D'un geste dramatique, Oscar rejeta ses boucles noires derrière son crâne.
— J'étais trop fort de toute manière, le prof aurait été jaloux de mon talent. Et aussi parce que ma mère aurait aimé que je garde des matières plutôt utiles pour augmenter mes chances d'entrer au ministère. Surtout après le redoublement. Non plus sérieusement, je trouve juste que l'Histoire entre non-magiques et sorciers est passionnante mais les cours se concentrent plus que sur l'Histoire sorcière. C'est dommage.
— Après si je peux ajouter mon commentaire, lança Jasmine, tu fais bien. Je n'ai jamais vu des cours aussi chiants de toute ma vie. En quatrième année je voulais porter plainte à Dumbledore pour incitation au suicide mais la soeur d'Ophélia l'avait appris et m'a passé un savon. Je maintiens que ça aurait du être Binns et non Quirrell qui aurait du être viré cette année-là.
— J'avoue que Gwen des fois est un peu anti-aurore du fun, admis Ophélia. Mais on l'aime quand même. On pensait aller aux Three Broomsticks, c'est un pub et la bièraubeurre est super bonne. On comptait rejoindre Cho, la cousine de Jasmine, et ses copines.
Et c'est un peu de cette manière qu'on avait passé la grande majorité de notre journée à Hogsmeade avec Jasmine et Ophélia qui nous racontaient les derniers ragots de Hogwarts et leurs différents souvenirs à Hogsmeade. En échange, nous leur avions raconté Beauxbâtons et Castego, notre village sorcier à nous. Peut-être que notre bièraubeurre avec Cho avait été très brève mais je m'étais concentrée sur l'essentiel: la bièraubeurre était en effet excellente. Moins sucrée que celle en France mais gustativement délicieuse. J'avais bien sûr fait le plein de sucrerie en me promettant de faire une comparaison avec ceux que les parents d'Agnès vendaient sur la Place Cachée et j'avais conclu que cette journée était une bonne journée en rentrant le soir au Carrosse. Pour la première fois depuis mon arrivée, je me sentais bien à Hogwarts, ce qui était plus ou moins étrange étant donné que j'étais à des milliers de kilomètres de Beauxbâtons ou de ma Bretagne natale. J'étais une étrangère à ce château mais pourtant, j'étais en train de construire une sorte de quotidien assez cool.
Alors pourquoi je n'arrivais jamais à m'endormir ?
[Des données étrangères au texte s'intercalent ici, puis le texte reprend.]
-- pv_equiv track=rewrite | github.com/B3KNUR/PP2 | builtin.py | sumofletters
-- ===== SOURCE A (Python) =====
-- def sumofletters(letter):
--     uppercase = 0
--     lowercase = 0
--     for i in letter:
--         if i>='A' and i<='Z':
--             uppercase+=1
--         elif i>='a' and i<='z':
--             lowercase+=1
--     result = [lowercase, uppercase]
--     return result
-- ===== SOURCE B (Python) =====
-- def sumofletters(letter):
--     freq = {}
--     for ch in letter:
--         freq[ch] = freq.get(ch, 0) + 1
--     lowercase = sum(c for ch, c in freq.items() if 'a' <= ch <= 'z')
--     uppercase = sum(c for ch, c in freq.items() if 'A' <= ch <= 'Z')
--     return [lowercase, uppercase]
-- ===== Notes on version B (the rewrite author's own statement) =====
-- stated objective: alternative
-- what changed: Replaces A's single per-character branching scan holding two counters with a tabulate-then-aggregate shape: build a character-frequency table in one pass, then sum the counts of the distinct keys falling in each ASCII range.
import Mathlib
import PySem

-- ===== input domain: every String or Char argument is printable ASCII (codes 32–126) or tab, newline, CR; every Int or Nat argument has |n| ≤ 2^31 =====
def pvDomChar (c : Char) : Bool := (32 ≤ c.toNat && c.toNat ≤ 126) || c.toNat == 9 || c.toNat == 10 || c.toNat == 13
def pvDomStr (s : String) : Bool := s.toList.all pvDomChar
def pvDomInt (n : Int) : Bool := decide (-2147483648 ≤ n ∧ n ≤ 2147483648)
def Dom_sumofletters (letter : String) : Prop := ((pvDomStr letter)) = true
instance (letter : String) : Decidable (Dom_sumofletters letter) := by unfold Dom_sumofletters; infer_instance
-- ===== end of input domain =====

-- B replaces A's per-character two-counter branching scan by a frequency-table-then-aggregate
-- decomposition (same O(n) cost, different shape).

-- ===== PORT A =====
-- state = (uppercase, lowercase); result is [lowercase, uppercase]
def sumofletters (letter : String) : List Int :=
  let st := letter.toList.foldl (fun (st : Int × Int) i =>
    if 'A' ≤ i ∧ i ≤ 'Z' then (st.1 + 1, st.2)
    else if 'a' ≤ i ∧ i ≤ 'z' then (st.1, st.2 + 1)
    else st) (0, 0)
  [st.2, st.1]

-- ===== PORT B =====
def sumofletters_alt (letter : String) : List Int :=
  let freq := letter.toList.foldl
    (fun (d : PySem.Dict Char Int) ch => d.insert ch (d.getD ch 0 + 1)) PySem.Dict.empty
  let lowercase := ((freq.items.filter (fun q => decide ('a' ≤ q.1) && decide (q.1 ≤ 'z'))).map (·.2)).sum
  let uppercase := ((freq.items.filter (fun q => decide ('A' ≤ q.1) && decide (q.1 ≤ 'Z'))).map (·.2)).sum
  [lowercase, uppercase]

-- ===== PRECONDITION & SPEC =====
def Spec_sumofletters (letter : String) (out : List Int) : Prop := out = sumofletters_alt letter
instance (letter : String) (out : List Int) : Decidable (Spec_sumofletters letter out) := by unfold Spec_sumofletters; infer_instance

-- ===== CLAIM (what is proved, stated in full; the proofs are below) =====
def Claim_equal_sumofletters : Prop := ∀ (letter : String), Dom_sumofletters letter → Spec_sumofletters letter (sumofletters letter)

-- ===== LEMMAS AND PROOFS =====

-- the filtered sum over the frequency table's items is a countP of the original list
theorem counter_filter_sum (p : Char → Bool) (xs : List Char) :
    (((PySem.Dict.counter xs).items.filter (fun q => p q.1)).map (·.2)).sum = (xs.countP p : Int) := by
  rw [PySem.Dict.items_counter]
  rw [List.filter_map, List.map_map]
  simp only [Function.comp_def]
  have hperm : ((PySem.Set.ofList xs).filter p).Perm (xs.dedup.filter p) := by
    apply List.Perm.filter
    rw [List.perm_ext_iff_of_nodup (PySem.Set.nodup_ofList xs) (List.nodup_dedup xs)]
    intro a; simp [PySem.Set.mem_ofList]
  rw [(hperm.map (fun k => ((xs.count k : Int)))).sum_eq]
  rw [← List.sum_map_count_dedup_filter_eq_countP p xs]
  push_cast [← List.map_map]
  simp [List.map_map, Function.comp_def]

-- A's loop computes the two countPs
theorem sumofletters_eq_countP (xs : List Char) :
    xs.foldl (fun (st : Int × Int) i =>
      if 'A' ≤ i ∧ i ≤ 'Z' then (st.1 + 1, st.2)
      else if 'a' ≤ i ∧ i ≤ 'z' then (st.1, st.2 + 1)
      else st) (0, 0)
    = ((xs.countP (fun i => decide ('A' ≤ i ∧ i ≤ 'Z')) : Int),
       (xs.countP (fun i => decide ('a' ≤ i ∧ i ≤ 'z')) : Int)) := by
  have hbody : ∀ (st : Int × Int) (i : Char), i ∈ xs →
      (if 'A' ≤ i ∧ i ≤ 'Z' then (st.1 + 1, st.2)
       else if 'a' ≤ i ∧ i ≤ 'z' then (st.1, st.2 + 1)
       else st)
      = ((fun acc i => if 'A' ≤ i ∧ i ≤ 'Z' then acc + 1 else acc) st.1 i,
         (fun acc i => if 'a' ≤ i ∧ i ≤ 'z' then acc + 1 else acc) st.2 i) := by
    intro st i _
    by_cases hu : 'A' ≤ i ∧ i ≤ 'Z'
    · have hnl : ¬ ('a' ≤ i ∧ i ≤ 'z') := by
        rintro ⟨hl, -⟩
        exact absurd (le_trans hl hu.2) (by decide)
      simp [hu, hnl]
    · by_cases hl : 'a' ≤ i ∧ i ≤ 'z' <;> simp [hu, hl]
  rw [PySem.List.foldl_congr_mem xs _
    (fun (st : Int × Int) i =>
      ((fun acc i => if 'A' ≤ i ∧ i ≤ 'Z' then acc + 1 else acc) st.1 i,
       (fun acc i => if 'a' ≤ i ∧ i ≤ 'z' then acc + 1 else acc) st.2 i)) ((0 : Int), (0 : Int))
    hbody]
  rw [PySem.List.foldl_prod_mk
    (f := fun acc i => if 'A' ≤ i ∧ i ≤ 'Z' then acc + 1 else acc)
    (g := fun acc i => if 'a' ≤ i ∧ i ≤ 'z' then acc + 1 else acc)]
  rw [PySem.List.foldl_ite_add_one, PySem.List.foldl_ite_add_one]
  simp

-- ===== VERDICT (by name: the statement is the Claim_ definition above) =====
theorem sumofletters_spec : Claim_equal_sumofletters := by
  intro letter _
  unfold Spec_sumofletters
  show sumofletters letter = sumofletters_alt letter
  simp only [sumofletters, sumofletters_alt,
    PySem.Dict.foldl_insert_getD_add_one_eq_counter, sumofletters_eq_countP,
    counter_filter_sum (fun ch => decide ('a' ≤ ch) && decide (ch ≤ 'z')),
    counter_filter_sum (fun ch => decide ('A' ≤ ch) && decide (ch ≤ 'Z'))]
  simp [Bool.decide_and]
-- pv_equiv track=rewrite | github.com/akikuno/DAJIN2 | src/DAJIN2/core/preprocess/replace_NtoD.py | replace_NtoD
-- ===== SOURCE A (Python) =====
-- def _replaceNtoD(cssplits_sample, sequence) -> list[list[str]]:
--     cssplits_replaced = cssplits_sample.copy()
--     for i, cssplits in enumerate(cssplits_sample):
--         # extract right/left index of the end of sequential Ns
--         left_idx_n = 0
--         for cs in cssplits:
--             if cs != "N":
--                 break
--             left_idx_n += 1
--         right_idx_n = 0
--         for cs in cssplits[::-1]:
--             if cs != "N":
--                 break
--             right_idx_n += 1
--         right_idx_n = len(cssplits) - right_idx_n - 1
--         # replace sequential Ns within the sequence
--         for j, (cs, seq) in enumerate(zip(cssplits, sequence)):
--             if left_idx_n <= j <= right_idx_n and cs == "N":
--                 cssplits_replaced[i][j] = f"-{seq}"
--     return cssplits_replaced
--
-- def replace_NtoD(midsv_sample_alleles: dict[str, list[dict]], FASTA_ALLELES: dict) -> dict[str, list[dict]]:
--     """
--     Convert any `N` as deletions other than consecutive `N` from both ends
--     """
--     midsv_updated = dict()
--     for allele, sequence in FASTA_ALLELES.items():
--         midsv_sample = midsv_sample_alleles[allele]
--         cssplits_sample = [cs["CSSPLIT"].split(",") for cs in midsv_sample]
--         cssplits_replaced = _replaceNtoD(cssplits_sample, sequence)
--         midsv_cssplits = [",".join(cs) for cs in cssplits_replaced]
--         # Save as a json
--         for i, cssplits in enumerate(midsv_cssplits):
--             midsv_sample[i]["CSSPLIT"] = cssplits
--         midsv_updated[allele] = midsv_sample
--     return midsv_updated
-- ===== SOURCE B (Python) =====
-- # B: run-length decomposition via itertools.groupby — pair each field with its
-- # sequence char (None beyond), group into maximal N / non-N runs, emit interior
-- # N-runs as deletions wholesale and every other run verbatim. Builds fresh
-- # records (A mutates its input's records in place; the equivalence is about the
-- # return value).
-- from itertools import groupby
--
--
-- def replace_NtoD(midsv_sample_alleles: dict[str, list[dict]], FASTA_ALLELES: dict) -> dict[str, list[dict]]:
--     midsv_updated = {}
--     for allele, sequence in FASTA_ALLELES.items():
--         records = []
--         for record in midsv_sample_alleles[allele]:
--             fields = record["CSSPLIT"].split(",")
--             padded = list(zip(fields, list(sequence) + [None] * (len(fields) - len(sequence))))
--             groups = [(key, list(chunk)) for key, chunk in groupby(padded, key=lambda p: p[0] == "N")]
--             out = []
--             for idx, (is_n, chunk) in enumerate(groups):
--                 if is_n and 0 < idx < len(groups) - 1:
--                     out.extend("N" if s is None else f"-{s}" for _, s in chunk)
--                 else:
--                     out.extend(cs for cs, _ in chunk)
--             record = dict(record)
--             record["CSSPLIT"] = ",".join(out)
--             records.append(record)
--         midsv_updated[allele] = records
--     return midsv_updated
-- ===== Notes on version B (the rewrite author's own statement) =====
-- stated objective: alternative
-- what changed: A scans each row by index, counting the leading and trailing N runs and then conditionally rewriting each cell inside the computed window; B never counts end runs or tests indices against a window: it zips each field with its sequence char, run-length-decomposes the row into maximal N/non-N runs with itertools.groupby, and emits interior N-runs wholesale as deletions and every other run verbatim.
import Mathlib
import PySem

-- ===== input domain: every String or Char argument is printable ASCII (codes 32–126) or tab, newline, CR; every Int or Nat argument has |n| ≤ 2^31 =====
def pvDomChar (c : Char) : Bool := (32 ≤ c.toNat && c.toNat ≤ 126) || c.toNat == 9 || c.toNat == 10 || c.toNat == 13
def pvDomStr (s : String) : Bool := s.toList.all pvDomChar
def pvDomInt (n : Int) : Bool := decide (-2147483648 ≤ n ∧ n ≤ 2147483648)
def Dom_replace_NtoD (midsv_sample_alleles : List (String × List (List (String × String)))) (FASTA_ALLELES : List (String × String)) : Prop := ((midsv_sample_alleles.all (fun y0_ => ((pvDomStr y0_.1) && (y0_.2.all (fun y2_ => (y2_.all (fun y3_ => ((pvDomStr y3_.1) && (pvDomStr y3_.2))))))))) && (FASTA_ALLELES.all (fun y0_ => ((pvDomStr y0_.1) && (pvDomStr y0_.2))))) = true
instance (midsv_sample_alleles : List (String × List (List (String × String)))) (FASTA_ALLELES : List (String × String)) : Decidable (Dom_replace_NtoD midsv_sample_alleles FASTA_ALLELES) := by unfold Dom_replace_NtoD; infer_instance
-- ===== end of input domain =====

-- A scans each row by index inside a window computed from the two end-run counts; B pairs each
-- field with its sequence char, run-length-decomposes the row into maximal N/non-N runs
-- (itertools.groupby) and emits interior N-runs wholesale as deletions, all other runs verbatim
-- (objective: alternative).  Python A mutates its argument's records in place; the equivalence
-- proved here is about the return value only.

-- ===== PORT A =====
-- s.split(","): the separator is non-empty, so PySem.Str.split? is always `some`
def pvSplitComma (s : String) : List String := (PySem.Str.split? s ",").getD []

-- 'left_idx_n = 0; for cs in …: if cs != "N": break; left_idx_n += 1'
def pvLeftIdxN : List String → Int
  | [] => 0
  | cs :: rest => if cs ≠ "N" then 0 else pvLeftIdxN rest + 1
-- pv_equiv track=rewrite | github.com/xcombelle/sgftool | sgfpattern.py | goban_to_string
-- ===== SOURCE A (Python) =====
-- def goban_to_string(goban, size):
--     result=[]
--     for x in range(-1,size+1):
--         for y in range(-1, size+1):
--             if not (0<=x and x<size and 0<=y and y<size):
--                 result.append('#')
--             else:
--                 result.append(goban[x][y])
--     return "".join(result)
-- ===== SOURCE B (Python) =====
-- def goban_to_string(goban, size):
--     border = '#' * (size + 2)
--     rows = [border]
--     for x in range(size):
--         rows.append(''.join(['#'] + goban[x][:size] + ['#']))
--     rows.append(border)
--     return ''.join(rows)
-- ===== Notes on version B (the rewrite author's own statement) =====
-- stated objective: simpler
-- what changed: Replaces the per-cell boundary conditional inside a nested -1..size loop with row-by-row construction: a precomputed border line, one joined slice per interior row, and a final join.
-- outside the precondition, e.g. on goban_to_string([], -1): A returns '#', B returns '##'
import Mathlib
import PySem

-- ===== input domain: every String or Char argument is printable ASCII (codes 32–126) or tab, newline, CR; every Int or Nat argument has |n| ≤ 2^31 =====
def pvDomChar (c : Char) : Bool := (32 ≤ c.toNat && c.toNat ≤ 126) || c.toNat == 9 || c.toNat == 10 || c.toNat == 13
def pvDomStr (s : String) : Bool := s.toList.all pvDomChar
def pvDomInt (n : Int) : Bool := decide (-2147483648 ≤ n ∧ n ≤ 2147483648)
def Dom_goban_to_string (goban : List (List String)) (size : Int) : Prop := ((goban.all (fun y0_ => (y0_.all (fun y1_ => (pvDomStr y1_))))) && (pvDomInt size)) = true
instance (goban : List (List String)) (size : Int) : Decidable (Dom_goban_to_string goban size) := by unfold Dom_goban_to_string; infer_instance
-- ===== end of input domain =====

-- B builds the output row-by-row (a precomputed border line, then '#'+row+'#' per interior
-- row) instead of A's per-cell boundary conditional inside a nested loop over -1..size; objective: simpler.


-- ===== PORT A =====
def goban_to_string (goban : List (List String)) (size : Int) : String :=
  let result : List String :=
    (PySem.List.pyRange (-1) (size+1) 1).foldl (fun res x =>
      (PySem.List.pyRange (-1) (size+1) 1).foldl (fun res y =>
        if ¬ (0 ≤ x ∧ x < size ∧ 0 ≤ y ∧ y < size) then
          res ++ ["#"]
        else
          res ++ [PySem.List.pyGetD (PySem.List.pyGetD goban x []) y ""]) res) []
  PySem.Str.join "" result

def goban_to_string_alt (goban : List (List String)) (size : Int) : String :=
  let border : String := String.ofList (PySem.List.pyRepeat ['#'] (size + 2))
  let rows : List String :=
    (PySem.List.pyRange 0 size 1).foldl (fun rows x =>
      rows ++ [PySem.Str.join "" (["#"] ++ PySem.List.slice (PySem.List.pyGetD goban x []) none (some size) ++ ["#"])])
      [border]
  PySem.Str.join "" (rows ++ [border])

-- ===== PRECONDITION & SPEC =====
-- Pre_ excludes inputs where A raises IndexError (0 < size but goban or an interior row shorter
-- than size), and the degenerate size = -1, where A's border loop emits a single accidental '#'.
def Pre_goban_to_string (goban : List (List String)) (size : Int) : Prop :=
  size ≤ -2 ∨ (0 ≤ size ∧ size ≤ goban.length ∧ ∀ row ∈ goban.take size.toNat, size ≤ row.length)
instance (goban : List (List String)) (size : Int) : Decidable (Pre_goban_to_string goban size) := by unfold Pre_goban_to_string; infer_instance
def pvWitness_goban_to_string : List (List String) × Int := ([["o", "."], [".", "x"]], 2)

def Spec_goban_to_string (goban : List (List String)) (size : Int) (out : String) : Prop := out = goban_to_string_alt goban size
instance (goban : List (List String)) (size : Int) (out : String) : Decidable (Spec_goban_to_string goban size out) := by unfold Spec_goban_to_string; infer_instance

-- ===== CLAIM (what is proved, stated in full; the proofs are below) =====
def Claim_equal_goban_to_string : Prop := ∀ (goban : List (List String)) (size : Int), Dom_goban_to_string goban size → Pre_goban_to_string goban size → Spec_goban_to_string goban size (goban_to_string goban size)

-- ===== LEMMAS AND PROOFS =====
lemma join_empty_sep (L : List (List Char)) : PySem.Chars.join [] L = L.flatten := by
  induction L with
  | nil => simp [PySem.Chars.join_nil]
  | cons a t ih =>
    cases t with
    | nil => simp [PySem.Chars.join_singleton]
    | cons b r => rw [PySem.Chars.join_cons_cons]; simp at ih ⊢; simpa using ih

lemma flatten_flatMap' {α : Type} (g : α → List (List Char)) (l : List α) :
    (l.flatMap g).flatten = (l.map (fun x => (g x).flatten)).flatten := by
  induction l with
  | nil => rfl
  | cons a t ih => simp [List.flatMap_cons, ih]

lemma row_take (row : List String) (n : Nat) (h : n ≤ row.length) :
    (PySem.List.pyRange 0 (n:Int)).map (fun y => PySem.List.pyGetD row y "") = row.take n := by
  rw [PySem.List.pyRange_zero_natCast, List.map_map]
  apply List.ext_getElem
  · simp [min_eq_left h]
  · intro i h1 h2
    simp only [List.getElem_map, List.getElem_range, Function.comp_apply, List.getElem_take]
    rw [PySem.List.pyGetD_natCast]
    simp at h1
    rw [List.getD_eq_getElem row "" (by omega)]

lemma goban_to_string_eq_alt (goban : List (List String)) (size : Int)
    (h0 : 0 ≤ size) (hlen : size ≤ goban.length)
    (hrows : ∀ row ∈ goban.take size.toNat, size ≤ row.length) :
    goban_to_string goban size = goban_to_string_alt goban size := by
  obtain ⟨n, hs⟩ := Int.le.dest h0
  simp only [zero_add] at hs
  subst hs
  unfold goban_to_string goban_to_string_alt
  have hinner : ∀ (x : Int) (res : List String),
      (PySem.List.pyRange (-1) ((n:Int)+1)).foldl (fun res y =>
        if ¬ (0 ≤ x ∧ x < (n:Int) ∧ 0 ≤ y ∧ y < (n:Int)) then res ++ ["#"]
        else res ++ [PySem.List.pyGetD (PySem.List.pyGetD goban x []) y ""]) res
      = res ++ (PySem.List.pyRange (-1) ((n:Int)+1)).map (fun y =>
          if ¬ (0 ≤ x ∧ x < (n:Int) ∧ 0 ≤ y ∧ y < (n:Int)) then "#"
          else PySem.List.pyGetD (PySem.List.pyGetD goban x []) y "") := by
    intro x res
    have hf : (fun (res : List String) y =>
        if ¬ (0 ≤ x ∧ x < (n:Int) ∧ 0 ≤ y ∧ y < (n:Int)) then res ++ ["#"]
        else res ++ [PySem.List.pyGetD (PySem.List.pyGetD goban x []) y ""])
      = (fun res y => res ++ [if ¬ (0 ≤ x ∧ x < (n:Int) ∧ 0 ≤ y ∧ y < (n:Int)) then "#"
        else PySem.List.pyGetD (PySem.List.pyGetD goban x []) y ""]) := by
      funext res y; split_ifs <;> rfl
    rw [hf, PySem.List.foldl_append_singleton_eq_map]
  simp only [hinner]
  rw [PySem.List.foldl_append_eq_flatMap, PySem.List.foldl_append_singleton_eq_map]
  apply String.toList_inj.mp
  have hempty : ("" : String).toList = ([] : List Char) := rfl
  simp only [PySem.Str.toList_join, hempty, join_empty_sep, List.nil_append]
  rw [List.map_flatMap, flatten_flatMap']
  simp only [List.map_map, Function.comp_def]
  have hborder : (String.ofList (PySem.List.pyRepeat ['#'] ((n:Int) + 2))).toList
      = List.replicate (n+2) '#' := by
    rw [PySem.List.pyRepeat_singleton]
    simp
    omega
  have hR : PySem.List.pyRange (-1) ((n:Int)+1) = (-1) :: (PySem.List.pyRange 0 (n:Int) ++ [(n:Int)]) := by
    rw [PySem.List.pyRange_one_cons (by omega : (-1:Int) < (n:Int)+1)]
    norm_num
    exact PySem.List.pyRange_one_succ_right (by omega : (0:Int) ≤ (n:Int))
  have hbrow : ∀ x : Int, (x < 0 ∨ (n:Int) ≤ x) →
      ((PySem.List.pyRange (-1) ((n:Int)+1)).map (fun y =>
          (if ¬ (0 ≤ x ∧ x < (n:Int) ∧ 0 ≤ y ∧ y < (n:Int)) then "#"
          else PySem.List.pyGetD (PySem.List.pyGetD goban x []) y "").toList)).flatten
      = List.replicate (n+2) '#' := by
    intro x hx
    have hcongr : ∀ y ∈ PySem.List.pyRange (-1) ((n:Int)+1),
        (if ¬ (0 ≤ x ∧ x < (n:Int) ∧ 0 ≤ y ∧ y < (n:Int)) then "#"
          else PySem.List.pyGetD (PySem.List.pyGetD goban x []) y "").toList = ['#'] := by
      intro y _
      rw [if_pos (by omega)]
      rfl
    rw [List.map_congr_left hcongr, List.map_const', List.flatten_replicate_singleton,
      PySem.List.length_pyRange_one, show ((n:Int)+1 - -1).toNat = n+2 from by omega]
  have hirow : ∀ x ∈ PySem.List.pyRange 0 (n:Int),
      ((PySem.List.pyRange (-1) ((n:Int)+1)).map (fun y =>
          (if ¬ (0 ≤ x ∧ x < (n:Int) ∧ 0 ≤ y ∧ y < (n:Int)) then "#"
          else PySem.List.pyGetD (PySem.List.pyGetD goban x []) y "").toList)).flatten
      = (PySem.Str.join "" (["#"] ++ PySem.List.slice (PySem.List.pyGetD goban x []) none (some (n:Int)) ++ ["#"])).toList := by
    intro x hx
    rw [PySem.List.mem_pyRange_one] at hx
    have hrlen : n ≤ (PySem.List.pyGetD goban x []).length := by
      obtain ⟨k, hk⟩ := Int.le.dest hx.1
      simp only [zero_add] at hk
      have hkn : k < n := by omega
      have hklen : k < goban.length := by omega
      have hmem : goban[k] ∈ goban.take n := by
        have h1 : (goban.take n)[k]'(by simp; omega) = goban[k] := List.getElem_take
        rw [← h1]; exact List.getElem_mem _
      have h2 := hrows goban[k] (by simpa using hmem)
      have hrowk : PySem.List.pyGetD goban x [] = goban[k] := by
        rw [← hk, PySem.List.pyGetD_natCast, List.getD_eq_getElem goban [] hklen]
      rw [hrowk]; omega
    rw [PySem.Str.toList_join]
    have hempty : ("" : String).toList = ([] : List Char) := rfl
    rw [hempty, join_empty_sep]
    rw [PySem.List.slice_to (PySem.List.pyGetD goban x []) (by omega : (0:Int) ≤ (n:Int))]
    have htn : ((n:Int)).toNat = n := by omega
    rw [htn]
    have hmid : ∀ y ∈ PySem.List.pyRange 0 (n:Int),
        (if ¬ (0 ≤ x ∧ x < (n:Int) ∧ 0 ≤ y ∧ y < (n:Int)) then "#"
          else PySem.List.pyGetD (PySem.List.pyGetD goban x []) y "").toList
        = (PySem.List.pyGetD (PySem.List.pyGetD goban x []) y "").toList := by
      intro y hy
      rw [PySem.List.mem_pyRange_one] at hy
      rw [if_neg (by omega)]
    have hmaps : (PySem.List.pyRange 0 (n:Int)).map (fun y =>
          (PySem.List.pyGetD (PySem.List.pyGetD goban x []) y "").toList)
        = ((PySem.List.pyGetD goban x []).take n).map String.toList := by
      rw [show (fun y => (PySem.List.pyGetD (PySem.List.pyGetD goban x []) y "").toList)
            = (String.toList ∘ fun y => PySem.List.pyGetD (PySem.List.pyGetD goban x []) y "") from rfl,
        ← List.map_map, row_take (PySem.List.pyGetD goban x []) n hrlen]
    rw [hR]
    simp only [List.map_cons, List.map_append, List.map_nil, List.flatten_cons, List.flatten_append,
      List.map_congr_left hmid, hmaps]
    rw [if_pos (by omega : ¬ (0 ≤ x ∧ x < (n:Int) ∧ 0 ≤ (-1:Int) ∧ (-1:Int) < (n:Int))),
      if_pos (by omega : ¬ (0 ≤ x ∧ x < (n:Int) ∧ 0 ≤ (n:Int) ∧ (n:Int) < (n:Int)))]
    simp
  -- assemble
  set F := fun x : Int => ((PySem.List.pyRange (-1) ((n:Int)+1)).map (fun y =>
      (if ¬ (0 ≤ x ∧ x < (n:Int) ∧ 0 ≤ y ∧ y < (n:Int)) then "#"
      else PySem.List.pyGetD (PySem.List.pyGetD goban x []) y "").toList)).flatten with hF
  have hFb : ∀ x : Int, (x < 0 ∨ (n:Int) ≤ x) → F x = List.replicate (n+2) '#' := hbrow
  have hFi : ∀ x ∈ PySem.List.pyRange 0 (n:Int), F x
      = (PySem.Str.join "" (["#"] ++ PySem.List.slice (PySem.List.pyGetD goban x []) none (some (n:Int)) ++ ["#"])).toList := hirow
  rw [hR]
  simp only [List.map_cons, List.map_append, List.map_nil, List.flatten_cons, List.flatten_append,
    List.map_congr_left hFi, hFb (-1) (by omega), hFb (n:Int) (by omega), hborder]
  simp [List.map_map, Function.comp_def]

lemma goban_to_string_eq_alt_neg (goban : List (List String)) (size : Int) (h : size ≤ -2) :
    goban_to_string goban size = goban_to_string_alt goban size := by
  unfold goban_to_string goban_to_string_alt
  rw [PySem.List.pyRange_one_eq_nil (by omega : size+1 ≤ -1),
      PySem.List.pyRange_one_eq_nil (by omega : size ≤ 0),
      PySem.List.pyRepeat_singleton, show (size+2).toNat = 0 from by omega]
  rfl

-- ===== VERDICT (by name: the statement is the Claim_ definition above) =====
theorem goban_to_string_spec : Claim_equal_goban_to_string := by
  intro goban size _hdom hpre
  unfold Spec_goban_to_string
  rcases hpre with hneg | ⟨h0, hlen, hrows⟩
  · exact goban_to_string_eq_alt_neg goban size hneg
  · exact goban_to_string_eq_alt goban size h0 hlen hrows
J'étais montée dans la chambre vers 22 heures et j'avais beau avoir lu et tout le blablabla, passé minuit, j'étais encore réveillée alors que tout le monde dormait profondément. Je ne savais pas pourquoi j'avais autant de mal, j'avais rayé le mal du pays parce que je ne voyais pas vraiment de raison à cela, j'étais plutôt bien en Ecosse. Ce n'était pas à cause de la température non plus, je n'avais jamais eu accès à un lit aussi confortable et surtout automatiquement chauffé. Nos ingénieurs-sorciers avaient du talent.
Peut-être que j'avais besoin d'une cigarette ? Ma dernière remontait à celle que j'avais fumé avec Aristide, après notre arrivée à Hogwarts, c'était raisonnable. Je me suis glissé hors du lit pour aller chercher mon paquet mais je remarquai que je n'étais pas la seule de la délégation à ne pas dormir: le lit de Fleur était vide.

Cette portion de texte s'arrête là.